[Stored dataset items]
-- Opening Marker --

-- pv_equiv track=rewrite | github.com/MrBrantCode/unitest_baseline | mut_generate/mist_train_cf/cf_20997/solution.py | longest_non_palindromic_word
-- ===== SOURCE A (Python) =====
-- def longest_non_palindromic_word(text):
--     # Split the text into words
--     words = text.split()
--
--     # Initialize variables
--     longest_word = ""
--     longest_length = 0
--
--     # Iterate through each word
--     for word in words:
--         # Check if the word is a palindrome
--         if word == word[::-1]:
--             continue
--
--         # Check if the word is longer than the current longest word
--         if len(word) > longest_length:
--             longest_word = word
--             longest_length = len(word)
--
--     return longest_word
-- ===== SOURCE B (Python) =====
-- def longest_non_palindromic_word(text):
--     # Sort-then-scan: stably sort the words by descending length, then the first
--     # non-palindromic word in that order is the answer (first-maximum on ties).
--     for word in sorted(text.split(), key=len, reverse=True):
--         if word != word[::-1]:
--             return word
--     return ""
-- ===== Notes on version B (the rewrite author's own statement) =====
-- stated objective: alternative
-- what changed: Replaces A's one-pass longest/longest_length bookkeeping loop by a sort-then-scan: stably sort the words by descending length, then return the first non-palindromic word (Python's stable reverse sort reproduces A's first-maximum tie-breaking; the final return "" reproduces the empty/all-palindromic case).
import Mathlib
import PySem

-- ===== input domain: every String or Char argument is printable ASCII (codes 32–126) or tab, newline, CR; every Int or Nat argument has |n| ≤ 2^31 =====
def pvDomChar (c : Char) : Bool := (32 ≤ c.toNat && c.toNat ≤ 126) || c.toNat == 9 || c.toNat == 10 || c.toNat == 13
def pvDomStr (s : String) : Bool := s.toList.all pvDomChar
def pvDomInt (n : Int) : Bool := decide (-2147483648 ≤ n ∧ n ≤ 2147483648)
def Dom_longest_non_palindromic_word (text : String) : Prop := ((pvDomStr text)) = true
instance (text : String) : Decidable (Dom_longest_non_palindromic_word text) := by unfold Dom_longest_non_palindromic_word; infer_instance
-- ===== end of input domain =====

-- B replaces A's single-pass bookkeeping loop by a sort-then-scan: stably sort the words
-- by descending length and return the first non-palindromic one (alternative decomposition).


-- ===== PORT A =====
-- w[::-1] as a string
def pvRev (w : String) : String := (PySem.Str.slice? w none none (-1)).getD ""

def longest_non_palindromic_word (text : String) : String :=
  let words := PySem.Str.split₀ text
  let res := words.foldl
    (fun (acc : String × Int) word =>
      if word == pvRev word then acc
      else if PySem.Str.len word > acc.2 then (word, PySem.Str.len word) else acc)
    ("", 0)
  res.1

-- ===== PORT B =====
def longest_non_palindromic_word_alt (text : String) : String :=
  let ordered := PySem.List.sorted (PySem.Str.split₀ text) PySem.Str.len true
  (ordered.find? (fun word => word != pvRev word)).getD ""

-- ===== PRECONDITION & SPEC =====
def Spec_longest_non_palindromic_word (text : String) (out : String) : Prop := out = longest_non_palindromic_word_alt text
instance (text : String) (out : String) : Decidable (Spec_longest_non_palindromic_word text out) := by unfold Spec_longest_non_palindromic_word; infer_instance

-- ===== CLAIM (what is proved, stated in full; the proofs are below) =====
def Claim_equal_longest_non_palindromic_word : Prop := ∀ (text : String), Dom_longest_non_palindromic_word text → Spec_longest_non_palindromic_word text (longest_non_palindromic_word text)

-- ===== LEMMAS AND PROOFS =====

-- the non-palindrome test, the descending-length comparison, and the two loop bodies
def pvP (w : String) : Bool := w != pvRev w

def pvBef (a b : String) : Bool := decide (PySem.Str.len b < PySem.Str.len a)

def pvStep (o : Option String) (w : String) : Option String :=
  if pvP w then
    match o with
    | none => some w
    | some m => if PySem.Str.len m < PySem.Str.len w then some w else some m
  else o

def pvAStep (acc : String × Int) (word : String) : String × Int :=
  if pvP word then (if PySem.Str.len word > acc.2 then (word, PySem.Str.len word) else acc) else acc

def pvDec (l : List String) : Prop := l.Pairwise (fun a b => PySem.Str.len b ≤ PySem.Str.len a)

lemma pvLen_lt {a b : String} (h : PySem.Str.len a < PySem.Str.len b) : a.length < b.length := by
  rw [PySem.Str.len_eq, PySem.Str.len_eq] at h
  exact_mod_cast h

lemma pvDec_insertBy (w : String) (acc : List String) (h : pvDec acc) :
    pvDec (PySem.List.insertBy pvBef w acc) := by
  induction acc with
  | nil => simp [PySem.List.insertBy, pvDec]
  | cons y ys ih =>
    rcases List.pairwise_cons.mp h with ⟨hy, hys⟩
    by_cases hb : pvBef w y = true
    · have hlt : PySem.Str.len y < PySem.Str.len w := by simpa [pvBef] using hb
      simp only [PySem.List.insertBy, hb, if_true]
      refine List.pairwise_cons.mpr ⟨?_, h⟩
      intro z hz
      rcases List.mem_cons.mp hz with rfl | hz
      · exact le_of_lt hlt
      · exact le_trans (hy z hz) (le_of_lt hlt)
    · have hle : PySem.Str.len w ≤ PySem.Str.len y := by
        have := (not_iff_not.mpr (show pvBef w y = true ↔ PySem.Str.len y < PySem.Str.len w by simp [pvBef])).mp hb
        omega
      simp only [PySem.List.insertBy, hb]
      refine List.pairwise_cons.mpr ⟨?_, ih hys⟩
      intro z hz
      rcases (PySem.List.mem_insertBy pvBef w z ys).mp hz with rfl | hz
      · exact hle
      · exact hy z hz

lemma find?_insertBy_false (w : String) (acc : List String) (hp : pvP w = false) :
    (PySem.List.insertBy pvBef w acc).find? pvP = acc.find? pvP := by
  induction acc with
  | nil => simp [PySem.List.insertBy, List.find?, hp]
  | cons y ys ih =>
    by_cases hb : pvBef w y = true
    · simp [PySem.List.insertBy, hb, List.find?, hp]
    · simp only [PySem.List.insertBy, hb]
      cases hy : pvP y with
      | true => simp [List.find?, hy]
      | false => simp [List.find?, hy, ih]

lemma find?_insertBy_true (w : String) (acc : List String) (hp : pvP w = true) (hs : pvDec acc) :
    (PySem.List.insertBy pvBef w acc).find? pvP
      = match acc.find? pvP with
        | none => some w
        | some m => if PySem.Str.len m < PySem.Str.len w then some w else some m := by
  induction acc with
  | nil => simp [PySem.List.insertBy, List.find?, hp]
  | cons y ys ih =>
    rcases List.pairwise_cons.mp hs with ⟨hy, hys⟩
    by_cases hb : pvBef w y = true
    · have hlt : PySem.Str.len y < PySem.Str.len w := by simpa [pvBef] using hb
      simp only [PySem.List.insertBy, hb, if_true]
      cases hfy : pvP y with
      | true =>
        have := pvLen_lt hlt
        simp [List.find?, hp, hfy]
        intro h
        omega
      | false =>
        cases hf : List.find? pvP ys with
        | none => simp [List.find?, hp, hfy, hf]
        | some m =>
          have hm : m ∈ ys := List.mem_of_find?_eq_some hf
          have hmw := pvLen_lt (lt_of_le_of_lt (hy m hm) hlt)
          simp [List.find?, hp, hfy, hf]
          intro h
          omega
    · have hle : PySem.Str.len w ≤ PySem.Str.len y := by
        have := (not_iff_not.mpr (show pvBef w y = true ↔ PySem.Str.len y < PySem.Str.len w by simp [pvBef])).mp hb
        omega
      simp only [PySem.List.insertBy, hb]
      cases hfy : pvP y with
      | true =>
        have hwy : ¬ y.length < w.length := by
          rw [PySem.Str.len_eq, PySem.Str.len_eq] at hle
          simp only [← String.length_toList]
          omega
        simp [List.find?, hfy]
        intro h
        exact absurd h hwy
      | false => simp [List.find?, hfy, ih hys]

lemma find?_foldl_insertBy (ws : List String) (acc : List String) (hs : pvDec acc) :
    (ws.foldl (fun a x => PySem.List.insertBy pvBef x a) acc).find? pvP
      = ws.foldl pvStep (acc.find? pvP) := by
  induction ws generalizing acc with
  | nil => rfl
  | cons w t ih =>
    simp only [List.foldl]
    rw [ih _ (pvDec_insertBy w acc hs)]
    congr 1
    cases hp : pvP w with
    | false => rw [find?_insertBy_false w acc hp]; simp [pvStep, hp]
    | true =>
      rw [find?_insertBy_true w acc hp hs]
      cases hf : acc.find? pvP with
      | none => simp [pvStep, hp]
      | some m => simp [pvStep, hp]

lemma pair_fold_eq (ws : List String) (m : String) :
    ws.foldl pvAStep (m, PySem.Str.len m)
      = (((ws.foldl pvStep (some m)).getD ""),
         PySem.Str.len ((ws.foldl pvStep (some m)).getD "")) := by
  induction ws generalizing m with
  | nil => rfl
  | cons w t ih =>
    simp only [List.foldl]
    cases hp : pvP w with
    | false =>
      rw [show pvAStep (m, PySem.Str.len m) w = (m, PySem.Str.len m) by simp [pvAStep, hp],
        show pvStep (some m) w = some m by simp [pvStep, hp]]
      exact ih m
    | true =>
      by_cases hlt : PySem.Str.len m < PySem.Str.len w
      · have h' := pvLen_lt hlt
        rw [show pvAStep (m, PySem.Str.len m) w = (w, PySem.Str.len w) by
            simp [pvAStep, hp]
            intro h; omega,
          show pvStep (some m) w = some w by
            simp [pvStep, hp]
            intro h; omega]
        exact ih w
      · have h' : ¬ m.length < w.length := fun h => hlt (by
          rw [PySem.Str.len_eq, PySem.Str.len_eq]; exact_mod_cast h)
        rw [show pvAStep (m, PySem.Str.len m) w = (m, PySem.Str.len m) by
            simp [pvAStep, hp, gt_iff_lt]
            intro h; exact absurd h h',
          show pvStep (some m) w = some m by
            simp [pvStep, hp]
            intro h; exact absurd h h']
        exact ih m

lemma startup_fold (ws : List String) (hne : ∀ w ∈ ws, w ≠ "") :
    (ws.foldl pvAStep ("", 0)).1 = (ws.foldl pvStep none).getD "" := by
  induction ws with
  | nil => rfl
  | cons w t ih =>
    simp only [List.foldl]
    cases hp : pvP w with
    | false =>
      rw [show pvAStep ("", 0) w = ("", 0) by simp [pvAStep, hp],
        show pvStep none w = none by simp [pvStep, hp]]
      exact ih (fun v hv => hne v (List.mem_cons_of_mem _ hv))
    | true =>
      have hw : w ≠ "" := hne w (List.mem_cons_self ..)
      have hlen : (0 : Int) < PySem.Str.len w := by
        simp only [PySem.Str.len]
        have htl : w.toList ≠ [] := by
          intro h; apply hw
          have := congrArg String.ofList h
          simpa using this
        exact_mod_cast List.length_pos_iff.mpr htl
      rw [show pvAStep ("", 0) w = (w, PySem.Str.len w) by
          simp [pvAStep, hp]
          intro h; exact absurd h hw,
        show pvStep none w = some w by simp [pvStep, hp]]
      rw [pair_fold_eq]

lemma split₀go_ne_nil (s cur : List Char) (acc : List (List Char))
    (hacc : ∀ w ∈ acc, w ≠ []) :
    ∀ w ∈ PySem.Chars.split₀.go s cur acc, w ≠ [] := by
  induction s generalizing cur acc with
  | nil =>
    intro w hw
    unfold PySem.Chars.split₀.go at hw
    by_cases h : cur.isEmpty
    · simp [h] at hw
      exact hacc w hw
    · simp [h] at hw
      rcases hw with h1 | h1
      all_goals first
        | exact hacc w h1
        | (subst h1
           simp only [ne_eq, List.reverse_eq_nil_iff]
           intro hc; rw [hc] at h; simp at h)
  | cons c rest ih =>
    intro w hw
    unfold PySem.Chars.split₀.go at hw
    by_cases hs : PySem.Chars.isspace c
    · by_cases h : cur.isEmpty
      · simp [hs, h] at hw
        exact ih [] acc hacc w hw
      · simp [hs, h] at hw
        refine ih [] (cur.reverse :: acc) ?_ w hw
        intro v hv
        rcases List.mem_cons.mp hv with h1 | h1
        · subst h1
          simp only [ne_eq, List.reverse_eq_nil_iff]
          intro hc; rw [hc] at h; simp at h
        · exact hacc v h1
    · simp [hs] at hw
      exact ih (c :: cur) acc hacc w hw

lemma split₀_words_ne (text : String) : ∀ w ∈ PySem.Str.split₀ text, w ≠ "" := by
  intro w hw
  simp only [PySem.Str.split₀, List.mem_map] at hw
  obtain ⟨l, hl, rfl⟩ := hw
  have hne := split₀go_ne_nil text.toList [] [] (by simp) l hl
  intro h
  apply hne
  have := congrArg String.toList h
  simpa using this

-- ===== VERDICT (by name: the statement is the Claim_ definition above) =====
theorem longest_non_palindromic_word_spec : Claim_equal_longest_non_palindromic_word := by
  intro text _
  unfold Spec_longest_non_palindromic_word longest_non_palindromic_word longest_non_palindromic_word_alt
  simp only []
  rw [show (fun (acc : String × Int) word =>
      if word == pvRev word then acc
      else if PySem.Str.len word > acc.2 then (word, PySem.Str.len word) else acc) = pvAStep by
      funext acc word
      by_cases h : word == pvRev word
      · simp [pvAStep, pvP, h, bne]
      · simp [pvAStep, pvP, Bool.eq_false_iff.mpr h, bne]]
  rw [show (fun word => word != pvRev word) = pvP from rfl]
  rw [PySem.List.sorted_rev_eq_foldl_insertBy,
    show (fun acc x => PySem.List.insertBy (fun a b => decide (PySem.Str.len b < PySem.Str.len a)) x acc)
      = (fun a x => PySem.List.insertBy pvBef x a) from rfl,
    find?_foldl_insertBy _ [] (by simp [pvDec])]
  exact startup_fold _ (split₀_words_ne text)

-- Closing Marker --

Which lines above hold the string "simpa"? Show each of them.

▶ _Answer area_
    · have hlt : PySem.Str.len y < PySem.Str.len w := by simpa [pvBef] using hb
    · have hlt : PySem.Str.len y < PySem.Str.len w := by simpa [pvBef] using hb
          simpa using this
  simpa using this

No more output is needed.